Showing papers by "Prasad S. Kasibhatla published in 1998"

DMS oxidation in the Antarctic marine boundary layer: Comparison of model simulations and held observations of DMS, DMSO, DMSO2, H2SO4(g), MSA(g), and MSA(p)

Abstract: A sulfur field study (SCATE) at Palmer Station Antarctica (January 18 to February 25) has revealed several major new findings concerning (dimethyl sulfide) DMS oxidation chemistry and the cycling of sulfur within the Antarctic environment. Significant evidence was found supporting the notion that the OH/DMS addition reaction is a major source of dimethyl sulfoxide (DMSO). Methane sulfonic acid (MSA(g)) levels were also found to be consistent with an OH/DMS addition mechanism involving the sequential oxidation of the products DMSO and methane sulfinic acid (MSIA). Evidence supporting the hypothesis that the OH/DMS addition reaction, as well as follow-on reactions involving OH/DMSO, are a major source of SO2 was significant, but not conclusive. No evidence could be found supporting the notion that reactive intermediates (i.e., SO3) other than SO2 were an important source of H2SO4. Quite clearly, one of the major findings of SCATE was the recognition that a large fraction of the Antarctic oxidative cycle for DMS (near Palmer Station) took place above the boundary layer (BL) in what we have labeled here as the atmospheric buffer layer (BuL). Although still speculative in places, the overall picture emerging from the SCATE field/modeling results is one involving major coupling between chemistry and dynamics in the Antarctic. At Palmer the evidence points to frequent episodes of rapid vertical transport from a very shallow marine BL into the overlying BuL. Due to the combination of a long photochemical lifetime for DMS and the frequency of shallow convective events, a large fraction of ocean released DMS is transported into the BuL while still in its unoxidized state. There, in the presence of elevated OH and low aerosol scavenging, high levels of oxidized sulfur accumulate. Parcels of this BuL air are then episodically entrained back into the BL, thereby providing a controlling influence on BL SO2, DMSO, and DMSO2. Additionally, because SO2 and DMSO are major precursors to H2SO4 and MSA, BuL chemistry, in conjunction with vertical transport, also act to control BL levels of the latter species. Although many uncertainties remain in our understanding of Antarctic DMS chemistry, the above picture already suggests that previous chemical interpretations of Antarctic field data may need to be altered.

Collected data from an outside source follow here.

-- pv_equiv track=rewrite | github.com/smriti-joshi/dicom2dce | dce_filter.py | filter_step4_series_description
-- ===== SOURCE A (Python) =====
-- class FilterConfig:
--     """Configuration for DCE filtering"""
--     MAX_TR = 15
--     MAX_TE = 15
--     IMAGE_TYPE_EXCLUSIONS = ["DERIVED", "SECONDARY", "SCREEN SAVE", "LOCALIZER", "SCOUT", "PROJECTION IMAGE", "MONTAGE", "MPR", "SUBTRACT"]
--     SERIES_DESC_EXCLUSIONS = ["t2", "adc", "dwi", "sdyn", "loc", "sub", "survey", "rec",
--                               "sustraccion", "test", "wi", "wo", "pei",
--                               "scout", "pos", "ref", "cal", "shimming",
--                               "mip", "mpr", "map", "normalized", "nd"]
--     SIMILARITY_THRESHOLD = 0.8
--     CONTRAST_AGENT_TAGS = ["ContrastBolusAgent", "ContrastBolusStartTime", "ContrastBolusVolume"]
--     # Dynamic/temporal sequence markers - if any series has these, filter out the rest
--     DYNAMIC_MARKERS = ["dyn", "din", "lava", "thrive", "vibe"]
--     # When multiple image sizes exist, keep the one with most files
--     KEEP_LARGEST_SIZE_GROUP = True
--
-- def filter_step4_series_description(metadata_list):
--     """Step 4: Remove based on SeriesDescription"""
--     filtered = []
--     for entry in metadata_list:
--         desc = str(entry.get("SeriesDescription", "")).lower()
--
--         # Check if any exclusion substring is in description
--         if any(substr in desc for substr in FilterConfig.SERIES_DESC_EXCLUSIONS):
--             continue
--
--         filtered.append(entry)
--
--     return filtered
-- ===== SOURCE B (Python) =====
-- # B: index the exclusion patterns in a hash set once, and test each description by
-- # sliding windows of the (few) distinct pattern lengths over it, looking each window
-- # up in the set -- no per-pattern substring search at all.
-- _PATTERNS = ["t2", "adc", "dwi", "sdyn", "loc", "sub", "survey", "rec",
--              "sustraccion", "test", "wi", "wo", "pei",
--              "scout", "pos", "ref", "cal", "shimming",
--              "mip", "mpr", "map", "normalized", "nd"]
-- _PAT_SET = frozenset(_PATTERNS)
-- _WINDOW_LENS = sorted({len(p) for p in _PATTERNS})
--
-- def _excluded(desc):
--     return any(desc[i:i + n] in _PAT_SET
--                for i in range(len(desc)) for n in _WINDOW_LENS)
--
-- def filter_step4_series_description(metadata_list):
--     return [entry for entry in metadata_list
--             if not _excluded(str(entry.get("SeriesDescription", "")).lower())]
-- ===== Notes on version B (the rewrite author's own statement) =====
-- stated objective: alternative
-- what changed: B replaces A's per-entry scan over all 23 patterns with 'substr in desc' by a precomputed hash set of the patterns plus their distinct lengths: each description is tested by sliding windows of those lengths and looking each window up in the set, so no substring search per pattern runs at all.
import Mathlib
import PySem

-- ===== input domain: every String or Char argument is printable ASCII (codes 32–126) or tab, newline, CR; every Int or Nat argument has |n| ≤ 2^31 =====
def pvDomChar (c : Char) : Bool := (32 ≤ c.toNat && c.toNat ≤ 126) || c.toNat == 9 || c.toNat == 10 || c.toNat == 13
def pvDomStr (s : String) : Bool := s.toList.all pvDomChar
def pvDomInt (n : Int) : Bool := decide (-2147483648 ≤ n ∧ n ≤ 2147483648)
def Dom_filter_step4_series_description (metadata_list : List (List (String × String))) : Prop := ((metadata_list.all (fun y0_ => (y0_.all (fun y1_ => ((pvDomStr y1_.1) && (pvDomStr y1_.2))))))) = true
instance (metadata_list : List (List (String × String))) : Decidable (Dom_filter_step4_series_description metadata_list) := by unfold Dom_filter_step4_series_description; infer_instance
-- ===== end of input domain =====

-- B indexes the exclusion patterns in a hash set and tests each description by sliding
-- windows of the distinct pattern lengths, looked up in the set — no per-pattern
-- substring search; an alternative of the same cost class, not claimed faster.

-- ===== PORT A =====
def pvSeriesDescExclusions : List String :=
  ["t2", "adc", "dwi", "sdyn", "loc", "sub", "survey", "rec",
   "sustraccion", "test", "wi", "wo", "pei",
   "scout", "pos", "ref", "cal", "shimming",
   "mip", "mpr", "map", "normalized", "nd"]

def filter_step4_series_description (metadata_list : List (List (String × String))) : List (List (String × String)) :=
  metadata_list.foldl (fun filtered entry =>
    let desc := PySem.Str.lower (PySem.Dict.getD (PySem.Dict.mk entry) "SeriesDescription" "")
    if pvSeriesDescExclusions.any (fun substr => PySem.Str.isIn substr desc) then
      filtered
    else
      filtered ++ [entry]) []

-- ===== PORT B =====
def pvPatterns : List String :=
  ["t2", "adc", "dwi", "sdyn", "loc", "sub", "survey", "rec",
   "sustraccion", "test", "wi", "wo", "pei",
   "scout", "pos", "ref", "cal", "shimming",
   "mip", "mpr", "map", "normalized", "nd"]

-- _PAT_SET = frozenset(_PATTERNS)
def pvPatSet : PySem.Set String := PySem.Set.ofList pvPatterns

-- _WINDOW_LENS = sorted({len(p) for p in _PATTERNS})
def pvWindowLens : List Int :=
  PySem.List.sorted (PySem.Set.ofList (pvPatterns.map (fun p => (PySem.Str.len p : Int)))) (fun x => x) false

-- desc[i:i+n] for 0 ≤ i, 0 ≤ n is exactly PySem.List.slice on the code points
def pvExcluded (desc : String) : Bool :=
  (List.range desc.toList.length).any (fun i =>
    pvWindowLens.any (fun n =>
      PySem.Set.contains pvPatSet
        (String.ofList (PySem.List.slice desc.toList (some (i : Int)) (some ((i : Int) + n))))))

def filter_step4_series_description_alt (metadata_list : List (List (String × String))) : List (List (String × String)) :=
  metadata_list.filter (fun entry =>
    !pvExcluded (PySem.Str.lower (PySem.Dict.getD (PySem.Dict.mk entry) "SeriesDescription" "")))

-- ===== PRECONDITION & SPEC =====
def Spec_filter_step4_series_description (metadata_list : List (List (String × String))) (out : List (List (String × String))) : Prop := out = filter_step4_series_description_alt metadata_list
instance (metadata_list : List (List (String × String))) (out : List (List (String × String))) : Decidable (Spec_filter_step4_series_description metadata_list out) := by unfold Spec_filter_step4_series_description; infer_instance

-- ===== CLAIM =====
def Claim_equal_filter_step4_series_description : Prop := ∀ (metadata_list : List (List (String × String))), Dom_filter_step4_series_description metadata_list → Spec_filter_step4_series_description metadata_list (filter_step4_series_description metadata_list)

-- ===== LEMMAS AND PROOFS =====

-- every exclusion pattern is nonempty
lemma pvPat_nonempty : ∀ p ∈ pvPatterns, p.toList ≠ [] := by decide

-- every pattern's length is one of the window lengths
lemma pvPat_len_mem : ∀ p ∈ pvPatterns, ((p.toList.length : Int)) ∈ pvWindowLens := by decide

-- every window length is nonnegative
lemma pvWindowLens_nonneg : ∀ n ∈ pvWindowLens, 0 ≤ n := by decide

-- for a nonempty pattern, an occurrence position can be bounded below the length
lemma pvExists_lt_length {sub cs : List Char} (hsub : sub ≠ []) :
    (∃ i < cs.length, sub <+: cs.drop i) ↔ ∃ j, sub <+: cs.drop j := by
  constructor
  · rintro ⟨i, _, h⟩; exact ⟨i, h⟩
  · rintro ⟨j, h⟩
    by_cases hj : j < cs.length
    · exact ⟨j, hj, h⟩
    · have hnil : cs.drop j = [] := List.drop_eq_nil_of_le (by omega)
      rw [hnil] at h
      exact absurd (List.prefix_nil.mp h) hsub

-- A's per-pattern 'substr in desc' scan equals B's windowed set lookup
lemma pvScan_eq (d : String) :
    pvSeriesDescExclusions.any (fun substr => PySem.Str.isIn substr d) = pvExcluded d := by
  rw [Bool.eq_iff_iff]
  unfold pvExcluded
  simp only [List.any_eq_true, List.mem_range]
  constructor
  · rintro ⟨p, hp, hin⟩
    have hex : ∃ j, p.toList <+: d.toList.drop j :=
      (PySem.Chars.exists_prefix_drop_iff_isIn _ _).mpr
        ((PySem.Chars.isIn_iff_infix _ _).mpr ((PySem.Str.isIn_iff_infix p d).mp hin))
    obtain ⟨i, hi, hpre⟩ := (pvExists_lt_length (pvPat_nonempty p hp)).mpr hex
    refine ⟨i, hi, (p.toList.length : Int), pvPat_len_mem p hp, ?_⟩
    have hslice : PySem.List.slice d.toList (some (i : Int)) (some ((i : Int) + (p.toList.length : Int)))
        = (d.toList.drop i).take p.toList.length :=
      PySem.List.slice_natCast_add d.toList i p.toList.length
    rw [hslice, ← List.prefix_iff_eq_take.mp hpre]
    rw [show String.ofList p.toList = p from by simp]
    have : p ∈ pvPatSet := by
      simpa [pvPatSet, PySem.Set.mem_ofList] using hp
    simpa [PySem.Set.contains] using this
  · rintro ⟨i, hi, n, hn, hmem⟩
    have h0 : 0 ≤ n := pvWindowLens_nonneg n hn
    obtain ⟨m, rfl⟩ : ∃ m : Nat, n = (m : Int) := ⟨n.toNat, (Int.toNat_of_nonneg h0).symm⟩
    rw [PySem.List.slice_natCast_add] at hmem
    set w := String.ofList ((d.toList.drop i).take m) with hw
    have hwmem : w ∈ pvPatterns := by
      have := hmem
      simp [PySem.Set.contains, pvPatSet, PySem.Set.mem_ofList] at this
      exact this
    refine ⟨w, hwmem, ?_⟩
    rw [PySem.Str.isIn_iff_infix]
    have hwl : w.toList = (d.toList.drop i).take m := by rw [hw]; exact String.toList_ofList
    have hpre : w.toList <+: d.toList.drop i := by rw [hwl]; exact List.take_prefix _ _
    exact (PySem.Chars.isIn_iff_infix _ _).mp
      ((PySem.Chars.exists_prefix_drop_iff_isIn _ _).mp ⟨i, hpre⟩)

theorem filter_step4_series_description_spec : Claim_equal_filter_step4_series_description := by
  intro ml _
  unfold Spec_filter_step4_series_description filter_step4_series_description filter_step4_series_description_alt
  have hfun : (fun (filtered : List (List (String × String))) entry =>
      let desc := PySem.Str.lower (PySem.Dict.getD (PySem.Dict.mk entry) "SeriesDescription" "")
      if pvSeriesDescExclusions.any (fun substr => PySem.Str.isIn substr desc) then filtered
      else filtered ++ [entry]) =
      (fun acc x => if (fun entry =>
        !pvExcluded (PySem.Str.lower (PySem.Dict.getD (PySem.Dict.mk entry) "SeriesDescription" ""))) x
        then acc ++ [id x] else acc) := by
    funext acc x
    simp only [pvScan_eq, id]
    cases pvExcluded (PySem.Str.lower (PySem.Dict.getD (PySem.Dict.mk x) "SeriesDescription" "")) <;> simp
  rw [hfun, PySem.List.foldl_append_if]
  simp [List.map_id]
lemma pyGetD_toMod {α : Type} (xs : List α) (i : Int) (d : α)
    (h1 : -(xs.length : Int) ≤ i) (h2 : i < xs.length) :
    PySem.List.pyGetD xs i d = xs.getD (PySem.Int.mod i xs.length).toNat d := by
  have hk := modIdx_lt i xs.length h1 h2
  have hs := modIdx_small i xs.length h1 h2
  rcases le_or_gt 0 i with h | h
  · rw [PySem.List.pyGetD_eq_getElem xs d h h2, List.getD_eq_getElem xs d hk]
    rw [if_pos h] at hs
    congr 1
    omega
  · have hk1 : 0 < (-i).toNat := by omega
    have hk2 : (-i).toNat ≤ xs.length := by omega
    have hi : (-(((-i).toNat : Nat) : Int)) = i := by omega
    have hg := PySem.List.pyGetD_neg_natCast xs (-i).toNat d hk1 hk2
    rw [hi] at hg
    rw [hg, List.getD_eq_getElem xs d hk]
    rw [if_neg (by omega)] at hs
    congr 1
    omega

lemma pySetD_toMod {α : Type} (xs : List α) (i : Int) (v : α)
    (h1 : -(xs.length : Int) ≤ i) (h2 : i < xs.length) :
    PySem.List.pySetD xs i v = xs.set (PySem.Int.mod i xs.length).toNat v := by
  have hk := modIdx_lt i xs.length h1 h2
  have hs := modIdx_small i xs.length h1 h2
  simp only [PySem.List.pySetD, PySem.List.pySet?, PySem.List.pyIdx?]
  rcases le_or_gt 0 i with h | h
  · rw [if_pos h, if_pos h2, Option.map_some, Option.getD_some]
    rw [if_pos h] at hs
    congr 1
    omega
  · rw [if_neg (by omega), if_pos h1, Option.map_some, Option.getD_some]
    rw [if_neg (by omega)] at hs
    congr 1
    omega

-- placeholder to cut: will be replaced

-- ---- row-level and column-level rewriting of both ports' steps ----

lemma headD_eq_getD (m : List (List Int)) : m.headD [] = m.getD 0 [] := by
  cases m <;> simp

lemma rowrevB_eq_set (m : List (List Int)) (k : Nat) (h : k < m.length) :
    rowrevB m k = m.set k ((m.getD k []).reverse) := by
  rw [rowrevB, List.set_eq_take_cons_drop _ h]
  simp

lemma length_revcolS (m : List (List Int)) (k : Nat) : (revcolS m k).length = m.length := by
  simp [revcolS]

lemma headD_eq_getElem0 {α : Type} (l : List α) (d : α) (h : 0 < l.length) : l.headD d = l[0] := by
  cases l
  · simp at h
  · simp

lemma getElem_revcolS (m : List (List Int)) (k j : Nat) (h : j < (revcolS m k).length) :
    (revcolS m k)[j] = ((m[j]'(by simpa [length_revcolS] using h)).set k
      ((m[m.length - 1 - j]'(by simp [length_revcolS] at h; omega)).getD k 0)) := by
  have hj : j < m.length := by simpa [length_revcolS] using h
  simp [revcolS, List.getElem_map, List.getElem_zip, List.getElem_reverse]

lemma revcol_eq_spec (m : List (List Int)) (k : Nat) (hrect : Rect m) (hk : k < wid m) :
    revcol m k = revcolS m k := by
  rw [revcol, revcolS]
  apply List.map_congr_left
  intro rv hrv
  have h1 : rv.1 ∈ m := (List.of_mem_zip hrv).1
  have hl : k < rv.1.length := by rw [hrect rv.1 h1]; exact hk
  rw [List.set_eq_take_cons_drop _ hl]
  simp

lemma wid_set_same (m : List (List Int)) (k : Nat) (row : List Int)
    (hlen : row.length = wid m) : wid (m.set k row) = wid m := by
  cases m with
  | nil => simp
  | cons x xs =>
    cases k with
    | zero => simpa [wid] using hlen
    | succ n => simp [wid]

lemma rect_set (m : List (List Int)) (k : Nat) (row : List Int)
    (hrect : Rect m) (hlen : row.length = wid m) : Rect (m.set k row) := by
  intro r hr
  rw [wid_set_same m k row hlen]
  rcases List.mem_or_eq_of_mem_set hr with h | h
  · exact hrect r h
  · rw [h]; exact hlen

lemma len_getD_of_rect (m : List (List Int)) (k : Nat) (hrect : Rect m) (hk : k < m.length) :
    (m.getD k []).length = wid m := by
  rw [List.getD_eq_getElem _ _ hk]
  exact hrect _ (List.getElem_mem hk)

lemma rect_revcolS (m : List (List Int)) (k : Nat) (hrect : Rect m) (hk : k < wid m) :
    Rect (revcolS m k) := by
  intro row hrow
  obtain ⟨j, hj, hje⟩ := List.mem_iff_getElem.mp hrow
  rw [getElem_revcolS m k j hj] at hje
  have hj' : j < m.length := by simpa [length_revcolS] using hj
  have hwid : wid (revcolS m k) = wid m := by
    rcases hm : m with _ | ⟨x, xs⟩
    · simp [revcolS, wid]
    · rw [← hm]
      have h0 : 0 < (revcolS m k).length := by rw [length_revcolS, hm]; simp
      have h0m : 0 < m.length := by rw [hm]; simp
      rw [wid, wid, headD_eq_getElem0 _ _ h0, headD_eq_getElem0 _ _ h0m,
        getElem_revcolS m k 0 h0, List.length_set]
  rw [hwid, ← hje, List.length_set]
  exact hrect _ (List.getElem_mem _)

-- pyRange 0 n 1 over the natural numbers 0..n-1, as a mapped List.range
lemma pyRange_zero_eq (n : Nat) :
    PySem.List.pyRange 0 (n : Int) 1 = (List.range n).map (fun k : Nat => (k : Int)) := by
  rw [PySem.List.pyRange_one]
  simp

lemma aStep_RR (mat : List (List Int)) (op : String) (i : Int)
    (htok : (PySem.Str.split₀ op).getD 0 "" = "RR")
    (hp : PySem.Int.ofStr? ((PySem.Str.split₀ op).getD 1 "") = some i)
    (h1 : -(mat.length : Int) ≤ i) (h2 : i < mat.length) :
    aStep mat op = mat.set (PySem.Int.mod i mat.length).toNat
      ((mat.getD (PySem.Int.mod i mat.length).toNat []).reverse) := by
  simp only [aStep, htok, hp, if_pos, Option.getD_some, reduceIte]
  rw [pySetD_toMod _ _ _ h1 h2, pyGetD_toMod _ _ _ h1 h2]

lemma aStep_T (mat : List (List Int)) (op : String)
    (h1 : (PySem.Str.split₀ op).getD 0 "" ≠ "RR")
    (h2 : (PySem.Str.split₀ op).getD 0 "" ≠ "RC")
    (hop : op = "T") :
    aStep mat op = tr mat := by
  subst hop
  simp only [aStep, h1, h2, if_false, ite_true]
  rw [tr]
  have hd : PySem.List.pyGetD mat 0 [] = mat.headD [] := by
    rw [headD_eq_getD]
    simpa using PySem.List.pyGetD_natCast (n := 0) mat []
  rw [hd]
  apply List.ext_getElem (by simp [PySem.List.length_pyRange_one, wid])
  intro i hi1 hi2
  simp only [List.getElem_map, PySem.List.getElem_pyRange_one, List.getElem_range, zero_add]
  apply List.ext_getElem (by simp [PySem.List.length_pyRange_one])
  intro j hj1 hj2
  simp only [List.getElem_map, PySem.List.getElem_pyRange_one, zero_add,
    PySem.List.pyGetD_natCast]
  have hj : j < mat.length := by simpa using hj2
  simp [List.getD_eq_getElem?_getD, List.getElem?_eq_getElem hj]

lemma wid_revcolS (m : List (List Int)) (k : Nat) : wid (revcolS m k) = wid m := by
  rcases hm : m with _ | ⟨x, xs⟩
  · simp [revcolS, wid]
  · rw [← hm]
    have h0 : 0 < (revcolS m k).length := by rw [length_revcolS, hm]; simp
    have h0m : 0 < m.length := by rw [hm]; simp
    rw [wid, wid, headD_eq_getElem0 _ _ h0, headD_eq_getElem0 _ _ h0m,
      getElem_revcolS m k 0 h0, List.length_set]

lemma getD_set_self (xs : List Int) (k : Nat) (v : Int) (h : k < xs.length) :
    (xs.set k v).getD k 0 = v := by
  rw [List.getD_eq_getElem _ _ (by simpa using h)]
  exact List.getElem_set_self (by simpa using h)

lemma getD_set_ne (xs : List Int) (k j : Nat) (v : Int) (h : j ≠ k) :
    (xs.set k v).getD j 0 = xs.getD j 0 := by
  simp [List.getD_eq_getElem?_getD, List.getElem?_set_ne (Ne.symm h)]

-- one pass of A's write-back loop  (generic over a prefix already processed)
lemma foldl_setcol : ∀ (suf pre : List (List Int)) (vals : List Int) (i : Int) (c : Nat),
    (∀ row ∈ suf, row.length = c) → vals.length = pre.length + suf.length →
    (-(c : Int) ≤ i) → (i < c) →
    (List.range' pre.length suf.length).foldl
      (fun acc j => acc.set j (PySem.List.pySetD (acc.getD j []) i (vals.getD j 0))) (pre ++ suf)
    = pre ++ ((suf.zip (vals.drop pre.length)).map
        (fun rv => rv.1.set (PySem.Int.mod i c).toNat rv.2)) := by
  intro suf
  induction suf with
  | nil => intro pre vals i c _ _ _ _; simp
  | cons row suf' ih =>
    intro pre vals i c hrow hv h1 h2
    simp only [List.length_cons]
    rw [List.range'_succ, List.foldl_cons]
    have hg : (pre ++ row :: suf').getD pre.length [] = row := by
      rw [List.getD_eq_getElem _ _ (by simp)]
      simp
    have hvlt : pre.length < vals.length := by simp at hv; omega
    have hgv : vals.getD pre.length 0 = vals[pre.length] := List.getD_eq_getElem _ _ hvlt
    have hrl : row.length = c := hrow row (by simp)
    have hset : PySem.List.pySetD ((pre ++ row :: suf').getD pre.length [])
        i (vals.getD pre.length 0)
        = row.set (PySem.Int.mod i c).toNat vals[pre.length] := by
      rw [hg, hgv, pySetD_toMod row i _ (by rw [hrl]; exact h1) (by rw [hrl]; exact_mod_cast h2)]
      rw [hrl]
    rw [hset]
    have hsetlist : (pre ++ row :: suf').set pre.length
        (row.set (PySem.Int.mod i c).toNat vals[pre.length])
        = (pre ++ [row.set (PySem.Int.mod i c).toNat vals[pre.length]]) ++ suf' := by
      simp
    rw [hsetlist]
    have hlen : pre.length + 1 = (pre ++ [row.set (PySem.Int.mod i c).toNat vals[pre.length]]).length := by
      simp
    rw [hlen, ih _ vals i c (fun r hr => hrow r (by simp [hr])) (by simp at hv ⊢; omega) h1 h2]
    have hzip : (row :: suf').zip (List.drop pre.length vals)
        = (row, vals[pre.length]) :: suf'.zip (List.drop (pre.length + 1) vals) := by
      rw [List.drop_eq_getElem_cons hvlt, List.zip_cons_cons]
    rw [hzip, List.map_cons]
    simp

lemma aStep_RC (mat : List (List Int)) (op : String) (i : Int)
    (hne : (PySem.Str.split₀ op).getD 0 "" ≠ "RR")
    (htok : (PySem.Str.split₀ op).getD 0 "" = "RC")
    (hp : PySem.Int.ofStr? ((PySem.Str.split₀ op).getD 1 "") = some i)
    (hrect : Rect mat)
    (h1 : -(wid mat : Int) ≤ i) (h2 : i < wid mat) :
    aStep mat op = revcolS mat (PySem.Int.mod i (wid mat)).toNat := by
  have hc : 0 < wid mat := by omega
  simp only [aStep, htok, hp, Option.getD_some, String.reduceEq, reduceIte]
  have htab : (PySem.List.pyRange 0 (mat.length : Int) 1).map
      (fun j => PySem.List.pyGetD (PySem.List.pyGetD mat j []) i 0)
      = mat.map (fun row => row.getD (PySem.Int.mod i (wid mat)).toNat 0) := by
    apply List.ext_getElem (by simp [PySem.List.length_pyRange_one])
    intro j hj1 hj2
    have hjm : j < mat.length := by simpa using hj2
    simp only [List.getElem_map, PySem.List.getElem_pyRange_one, zero_add,
      PySem.List.pyGetD_natCast]
    rw [List.getD_eq_getElem _ _ hjm]
    have hrl : mat[j].length = wid mat := hrect _ (List.getElem_mem hjm)
    rw [pyGetD_toMod mat[j] i 0 (by rw [hrl]; exact h1) (by rw [hrl]; exact_mod_cast h2), hrl]
  rw [htab]
  set V : List Int := (mat.map (fun row => row.getD (PySem.Int.mod i (wid mat)).toNat 0)).reverse with hV
  have hstep : ((List.range mat.length).map (fun k : Nat => (k : Int))).foldl
      (fun m j => PySem.List.pySetD m j
        (PySem.List.pySetD (PySem.List.pyGetD m j []) i (PySem.List.pyGetD V j 0))) mat
      = (List.range mat.length).foldl
      (fun acc (j : Nat) => acc.set j
        (PySem.List.pySetD (acc.getD j []) i (V.getD j 0))) mat := by
    rw [List.foldl_map]
    have hb : (fun (x : List (List Int)) (y : Nat) => PySem.List.pySetD x ((y : Nat) : Int)
          (PySem.List.pySetD (PySem.List.pyGetD x ((y : Nat) : Int) []) i (PySem.List.pyGetD V ((y : Nat) : Int) 0)))
        = (fun (acc : List (List Int)) (j : Nat) => acc.set j
          (PySem.List.pySetD (acc.getD j []) i (V.getD j 0))) := by
      funext x y
      simp [PySem.List.pySetD_natCast, PySem.List.pyGetD_natCast]
    rw [hb]
  rw [pyRange_zero_eq mat.length, hstep, List.range_eq_range']
  have hmain := foldl_setcol mat [] V i (wid mat) (fun r hr => hrect r hr)
    (by simp [hV]) h1 (by exact_mod_cast h2)
  simpa [revcolS, hV] using hmain

lemma aStep_RC_nil (op : String) (i : Int)
    (hne : (PySem.Str.split₀ op).getD 0 "" ≠ "RR")
    (htok : (PySem.Str.split₀ op).getD 0 "" = "RC") :
    aStep [] op = [] := by
  simp only [aStep, htok, String.reduceEq, reduceIte]
  simp

lemma aStep_other (mat : List (List Int)) (op : String)
    (h1 : (PySem.Str.split₀ op).getD 0 "" ≠ "RR")
    (h2 : (PySem.Str.split₀ op).getD 0 "" ≠ "RC")
    (h3 : op ≠ "T") :
    aStep mat op = mat := by
  simp only [aStep]
  rw [if_neg h1, if_neg h2, if_neg h3]

lemma tr_revcolS (m : List (List Int)) (k : Nat) (hrect : Rect m) (hk : k < wid m) :
    tr (revcolS m k) = (tr m).set k (((tr m).getD k []).reverse) := by
  apply List.ext_getElem (by simp [length_tr, wid_revcolS])
  intro j hj1 hj2
  have hjw : j < wid m := by simpa [length_tr, wid_revcolS] using hj1
  rw [getElem_tr _ j hj1]
  have hkl : k < (tr m).length := by simpa [length_tr] using hk
  by_cases hjk : j = k
  · subst hjk
    rw [List.getElem_set_self (by simpa [List.length_set] using hj2)]
    rw [List.getD_eq_getElem _ _ hkl, getElem_tr m j hkl]
    apply List.ext_getElem (by simp [length_revcolS])
    intro l hl1 hl2
    have hlm : l < m.length := by simpa [length_revcolS] using hl1
    simp only [List.getElem_map, List.getElem_reverse, List.length_map]
    rw [getElem_revcolS m j l (by simpa [length_revcolS] using hlm)]
    have hrl : j < m[l].length := by rw [hrect _ (List.getElem_mem hlm)]; exact hjw
    rw [getD_set_self _ _ _ hrl]
  · rw [List.getElem_set_ne (Ne.symm hjk) (by simpa [List.length_set] using hj2)]
    rw [getElem_tr m j (by simpa [length_tr] using hjw)]
    apply List.ext_getElem (by simp [length_revcolS])
    intro l hl1 hl2
    have hlm : l < m.length := by simpa [length_revcolS] using hl1
    simp only [List.getElem_map]
    rw [getElem_revcolS m k l (by simpa [length_revcolS] using hlm)]
    exact getD_set_ne _ _ _ _ hjk

lemma tr_rowrev (m : List (List Int)) (k : Nat) (hrect : Rect m) (hk : k < m.length) :
    tr (m.set k ((m.getD k []).reverse)) = revcolS (tr m) k := by
  have hwid : wid (m.set k ((m.getD k []).reverse)) = wid m := by
    apply wid_set_same
    rw [List.length_reverse]
    exact len_getD_of_rect m k hrect hk
  apply List.ext_getElem (by rw [length_tr, length_revcolS, length_tr]; exact hwid)
  intro j hj1 hj2
  have hjw : j < wid m := by rw [length_tr, hwid] at hj1; exact hj1
  rw [getElem_tr _ j hj1]
  rw [getElem_revcolS (tr m) k j (by simpa [length_revcolS, length_tr] using hjw)]
  rw [List.map_set]
  have hgk : m.getD k [] = m[k] := List.getD_eq_getElem _ _ hk
  have hkw : m[k].length = wid m := hrect _ (List.getElem_mem hk)
  congr 1
  · rw [getElem_tr m j (by simpa [length_tr] using hjw)]
  · -- the written value
    rw [hgk]
    have hrev : (m[k].reverse).getD j 0 = m[k].getD (wid m - 1 - j) 0 := by
      have hb1 : j < m[k].reverse.length := by rw [List.length_reverse, hkw]; exact hjw
      have hb2 : wid m - 1 - j < m[k].length := by omega
      rw [List.getD_eq_getElem _ _ hb1, List.getElem_reverse, List.getD_eq_getElem _ _ hb2]
      congr 1
      omega
    rw [hrev]
    have hlen : (tr m).length - 1 - j < (tr m).length := by
      rw [length_tr]; omega
    rw [getElem_tr m _ hlen, getD_map_lt m _ k 0 hk, length_tr]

Relationships between regional ozone pollution and emissions of nitrogen oxides in the eastern United States

Abstract: This study examines the relationships between regional ozone (O 3 ) pollution and emissions of nitrogen oxides (NO x ) in the eastern United States during summer. Using measurements from rural sites during the summer of 1995, three 4-day time periods are identified during which significant enhancements of surface O 3 occurred on spatial scales ranging from 0.5 to 1.8 million km 2 . Each of these episodes was characterized by relatively stagnant meteorological conditions conducive to the photochemical formation and accumulation of O 3 in the boundary layer. The surface ozone accumulation efficiency (SOAE), a parameter which relates the O 3 accumulation to the NO x emission density in a given region, is estimated to range from 1 to 2 ppbv O 3 kg -1 N km -2 in the eastern United States during summer. This result is discussed in the context of regional NO x -based O 3 control strategies. In addition, the net ozone production efficiency (OPE) is estimated to range from 2 to 3 ppbv O 3 ppbv -1 NO x in this region.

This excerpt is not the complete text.